Two Cheers for Disenchantment
So here’s where I’d like to give at least one or two cheers for the disenchantment thesis (though with some important caveats I’ve pointed out before). Desecration may mark our culture as a whole, but the intense passion around tearing down the holy is only characteristic of some within it. Most people aren’t involved in active desecration. Yes, they live in Nietzsche’s world of ressentiment and breathe that polluted air, but they don’t necessarily feel his passion. They sense the madness of our current cultural moment, but they aren’t excited by Nietzsche’s madman.
So even if Trueman’s desecration/consecration axis is sharper than the disenchantment/enchantment axis, plenty of individuals experience the latter in a more profound way than the former—and are thus ripe for evangelistic conversations that can open the door to the challenging of deeper assumptions and presuppositions.

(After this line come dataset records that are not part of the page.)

-- pv_equiv track=rewrite | github.com/TuquiSierra/Ehealth | tagger.py | get_word_number_per_index
-- ===== SOURCE A (Python) =====
-- def get_word_number_per_index(text):
--     word_number_per_index = [0 for _ in range(len(text))]
--     actual_word_number = 0
--     previous_was_space = False
--     for index, letter in enumerate(text):
--         if letter == ' ':
--             previous_was_space = True
--         else:
--             if previous_was_space:
--                 actual_word_number += 1
--                 previous_was_space = False
--             word_number_per_index[index] = actual_word_number
--     return word_number_per_index
-- ===== SOURCE B (Python) =====
-- def get_word_number_per_index(text):
--     n = len(text)
--     out = [0] * n
--     word = 0
--     seen_space = False
--     i = 0
--     while i < n:
--         j = i
--         if text[i] == ' ':
--             while j < n and text[j] == ' ':
--                 j += 1
--             seen_space = True
--         else:
--             while j < n and text[j] != ' ':
--                 j += 1
--             if seen_space:
--                 word += 1
--                 seen_space = False
--             out[i:j] = [word] * (j - i)
--         i = j
--     return out
-- ===== Notes on version B (the rewrite author's own statement) =====
-- stated objective: alternative
-- what changed: B traverses the string run by run (maximal space / non-space runs found with inner while scans) and fills each non-space run's slice with its word number at once, instead of A's per-character loop with a previous_was_space flag and one assignment per character.
import Mathlib
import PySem

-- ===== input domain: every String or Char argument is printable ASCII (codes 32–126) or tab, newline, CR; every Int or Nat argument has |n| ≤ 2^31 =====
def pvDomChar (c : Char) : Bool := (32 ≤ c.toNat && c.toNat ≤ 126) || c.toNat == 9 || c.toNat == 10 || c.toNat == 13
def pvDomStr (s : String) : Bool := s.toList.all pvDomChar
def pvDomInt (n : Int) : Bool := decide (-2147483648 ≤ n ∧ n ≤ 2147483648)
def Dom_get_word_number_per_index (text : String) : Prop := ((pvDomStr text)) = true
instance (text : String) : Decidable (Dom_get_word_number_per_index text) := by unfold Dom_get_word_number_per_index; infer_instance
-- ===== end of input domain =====

-- B replaces A's per-character loop with a previous_was_space flag by a run-based
-- traversal (maximal space / non-space runs), filling each non-space run's slice at once.

-- ===== PORT A =====
-- literal port: zero list, then one pass over enumerate(text) with (word, previous_was_space) state
def get_word_number_per_index (text : String) : List Int :=
  let init : List Int := (PySem.List.pyRange 0 (PySem.Str.len text) 1).map (fun _ => (0 : Int))
  let r := (PySem.List.enumerate text.toList 0).foldl
    (fun (st : List Int × Int × Bool) (p : Int × Char) =>
      if p.2 == ' ' then (st.1, st.2.1, true)
      else
        let w := if st.2.2 then st.2.1 + 1 else st.2.1
        (PySem.List.pySetD st.1 p.1 w, w, false))
    (init, 0, false)
  r.1

-- ===== PORT B =====
-- run-based recursion: the inner `while` scans of Source B become takeWhile/dropWhile on the
-- remaining characters; each run contributes its whole slice of the output at once.
def pvRunsB : List Char → Int → Bool → List Int
  | [], _, _ => []
  | c :: rest, word, seen =>
    if h : (c == ' ') = true then
      ((c :: rest).takeWhile (fun x => x == ' ')).map (fun _ => (0 : Int)) ++
        pvRunsB ((c :: rest).dropWhile (fun x => x == ' ')) word true
    else
      let w := if seen then word + 1 else word
      ((c :: rest).takeWhile (fun x => x != ' ')).map (fun _ => w) ++
        pvRunsB ((c :: rest).dropWhile (fun x => x != ' ')) w false
  termination_by l _ _ => l.length
  decreasing_by
  · simp only [List.dropWhile_cons, h, if_true]
    exact Nat.lt_succ_of_le (List.length_dropWhile_le _ _)
  · have hc : (c != ' ') = true := by simpa using h
    simp only [List.dropWhile_cons, hc, if_true]
    exact Nat.lt_succ_of_le (List.length_dropWhile_le _ _)

def get_word_number_per_index_alt (text : String) : List Int :=
  pvRunsB text.toList 0 false

-- ===== PRECONDITION & SPEC =====
def Spec_get_word_number_per_index (text : String) (out : List Int) : Prop := out = get_word_number_per_index_alt text
instance (text : String) (out : List Int) : Decidable (Spec_get_word_number_per_index text out) := by unfold Spec_get_word_number_per_index; infer_instance

-- ===== CLAIM (what is proved, stated in full; the proofs are below) =====
def Claim_equal_get_word_number_per_index : Prop := ∀ (text : String), Dom_get_word_number_per_index text → Spec_get_word_number_per_index text (get_word_number_per_index text)

-- ===== LEMMAS AND PROOFS =====

-- per-character reference recursion, the common ground of both proofs
def pvSpecF : List Char → Int → Bool → List Int
  | [], _, _ => []
  | c :: rest, w, prev =>
    if c == ' ' then (0 : Int) :: pvSpecF rest w true
    else
      let w' := if prev then w + 1 else w
      w' :: pvSpecF rest w' false

-- pvSpecF over a maximal space run: one 0 per space, flag ends up true
theorem specF_space_run : ∀ (l : List Char) (c : Char) (w : Int) (p : Bool), c = ' ' →
    pvSpecF (c :: l) w p =
      ((c :: l).takeWhile (fun x => x == ' ')).map (fun _ => (0 : Int)) ++
        pvSpecF ((c :: l).dropWhile (fun x => x == ' ')) w true := by
  intro l
  induction l with
  | nil => intro c w p hc; subst hc; simp [pvSpecF]
  | cons r rs ih =>
    intro c w p hc; subst hc
    by_cases hr : r = ' '
    · have := ih r w true hr
      simp [pvSpecF, hr] at this ⊢
      simpa [pvSpecF, hr] using this
    · simp [pvSpecF, hr]

-- pvSpecF over a maximal word run with prev=false: the current word number everywhere
theorem specF_word_run : ∀ (l : List Char) (c : Char) (w : Int), ¬ c = ' ' →
    pvSpecF (c :: l) w false =
      ((c :: l).takeWhile (fun x => x != ' ')).map (fun _ => w) ++
        pvSpecF ((c :: l).dropWhile (fun x => x != ' ')) w false := by
  intro l
  induction l with
  | nil => intro c w hc; simp [pvSpecF, hc]
  | cons r rs ih =>
    intro c w hc
    by_cases hr : r = ' '
    · simp [pvSpecF, hc, hr]
    · have := ih r w hr
      simp [pvSpecF, hc, hr] at this ⊢
      simpa [pvSpecF, hr] using this

theorem pvRunsB_eq_specF : ∀ (l : List Char) (w : Int) (s : Bool), pvRunsB l w s = pvSpecF l w s := by
  intro l w s
  induction l, w, s using pvRunsB.induct with
  | case1 w s => simp [pvRunsB, pvSpecF]
  | case2 c rest w s h ih =>
    have hc : c = ' ' := by simpa using h
    rw [pvRunsB, dif_pos h, ih, specF_space_run rest c w s hc]
  | case3 c rest w s h w2 ih =>
    have hc : ¬ c = ' ' := by simpa using h
    have hw2 : w2 = if s then w + 1 else w := by
      by_cases hs : s <;> simp [w2, hs]
    rw [pvRunsB, dif_neg h]
    simp only [← hw2]
    rw [ih]
    have hw : pvSpecF (c :: rest) w s = pvSpecF (c :: rest) w2 false := by
      rw [hw2]; simp [pvSpecF, hc]
    rw [hw, specF_word_run rest c w2 hc]

theorem foldA_eq_specF : ∀ (l : List Char) (k : Nat) (out : List Int) (w : Int) (prev : Bool),
    k ≤ out.length → out.drop k = List.replicate l.length (0 : Int) →
    ((PySem.List.enumerate l (k : Int)).foldl
      (fun (st : List Int × Int × Bool) (p : Int × Char) =>
        if p.2 == ' ' then (st.1, st.2.1, true)
        else
          let w := if st.2.2 then st.2.1 + 1 else st.2.1
          (PySem.List.pySetD st.1 p.1 w, w, false))
      (out, w, prev)).1 = out.take k ++ pvSpecF l w prev := by
  intro l
  induction l with
  | nil =>
    intro k out w prev hk hd
    have : out.length ≤ k := by
      simpa using List.drop_eq_nil_iff.mp (by simpa using hd)
    simp [PySem.List.enumerate_nil, pvSpecF, List.take_of_length_le this]
  | cons c rest ih =>
    intro k out w prev hk hd
    have hlen : out.length = k + rest.length + 1 := by
      have h1 : (out.drop k).length = rest.length + 1 := by rw [hd]; simp
      simp at h1; omega
    have hget : out[k]? = some (0 : Int) := by
      have : (out.drop k)[0]? = out[k]? := by simp [List.getElem?_drop]
      rw [← this, hd]; simp
    rw [PySem.List.enumerate_cons]
    by_cases hc : c = ' '
    · rw [List.foldl_cons]
      simp only [hc, beq_self_eq_true, if_true]
      have hcast : (k : Int) + 1 = ((k + 1 : Nat) : Int) := by push_cast; ring
      rw [hcast, ih (k + 1) out w true (by omega) ?_]
      · have htake : out.take (k + 1) = out.take k ++ [(0 : Int)] := by
          rw [List.take_add_one, hget]; rfl
        simp [pvSpecF, htake]
      · have : out.drop (k + 1) = List.drop 1 (out.drop k) := by
          rw [List.drop_drop]
        rw [this, hd]; simp [List.replicate_succ]
    · rw [List.foldl_cons]
      have hcb : ¬ ((c == ' ') = true) := by simpa using hc
      simp only [if_neg hcb]
      have hkl : k < out.length := by omega
      set w' : Int := if prev then w + 1 else w with hw'
      have hset : PySem.List.pySetD out (k : Int) w' = out.set k w' := by
        simp [PySem.List.pySetD_natCast]
      have hcast : (k : Int) + 1 = ((k + 1 : Nat) : Int) := by push_cast; ring
      rw [hset, hcast, ih (k + 1) (out.set k w') w' false (by simpa using Nat.succ_le_of_lt hkl) ?_]
      · have hsplit : out.set k w' = out.take k ++ w' :: out.drop (k + 1) :=
          List.set_eq_take_cons_drop w' hkl
        have htake : (out.set k w').take (k + 1) = out.take k ++ [w'] := by
          rw [hsplit, List.take_append]
          simp [List.length_take, Nat.min_eq_left (Nat.le_of_lt hkl)]
        rw [htake]
        simp [pvSpecF, hc, hw']
      · rw [List.drop_set]
        have : ¬ k < k + 1 → False := by omega
        rw [if_pos (by omega)]
        have h2 : out.drop (k + 1) = List.drop 1 (out.drop k) := by rw [List.drop_drop]
        rw [h2, hd]; simp [List.replicate_succ]

-- ===== VERDICT (by name: the statement is the Claim_ definition above) =====
theorem get_word_number_per_index_spec : Claim_equal_get_word_number_per_index := by
  intro text _
  unfold Spec_get_word_number_per_index get_word_number_per_index get_word_number_per_index_alt
  have hinit : (PySem.List.pyRange 0 (PySem.Str.len text) 1).map (fun _ => (0 : Int)) =
      List.replicate text.toList.length (0 : Int) := by
    rw [List.map_const']
    congr 1
    simp [PySem.List.length_pyRange_one]
  rw [pvRunsB_eq_specF]
  simpa [hinit] using
    foldA_eq_specF text.toList 0
      ((PySem.List.pyRange 0 (PySem.Str.len text) 1).map (fun _ => (0 : Int))) 0 false
      (by simp) (by simpa using hinit)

On the flip side, Trueman’s analysis will challenge anyone who thinks the desecration/consecration axis lines up neatly along partisan political lines in the United States. There will be no political solution to our current malaise. Trueman points out the transhumanist movement of the tech bros and the war-lording of Christian nationalist fantasists online.
Listen to some people speak of the differences between Republicans and Democrats, and you’d think the distinctions are between total darkness and brilliant light—when in reality we’re all experiencing the various stages of a twilight that now engulfs all the West.
Although we may acknowledge that the transgressive ethos has been more evident on the left than on the right, so that claiming a moral symmetry between the parties would be inaccurate (from a platform perspective, there’s at least something for secular “reality respecters” on the Republican side), nothing that even closely resembles Trueman’s consecrated vision is to be found in American politics today. Only in the church, and even there we have work to do.
Church’s Calling in a Desecrated Age
My takeaway from this book is soberness and hope—an increased passion to see a church unflinching in its assessment of our cultural moment and rededicated to shoring up its beliefs, its worship, and its Christlikeness as indispensable elements for a renewal of mission in the days ahead. Not a church that retreats but one that reaches out with kindness and conviction, offering something that will meet the next generation’s hunger for stability and meaningful moral formation.
Consecration shouldn’t result in a purely defensive posture. We’re consecrated for mission. The church that knows what it believes, why it worships, and how it’s called to live is the same church that can go out—not to preserve or bring back a previous era but to serve as a living reminder to a world that has forgotten what it means to be human.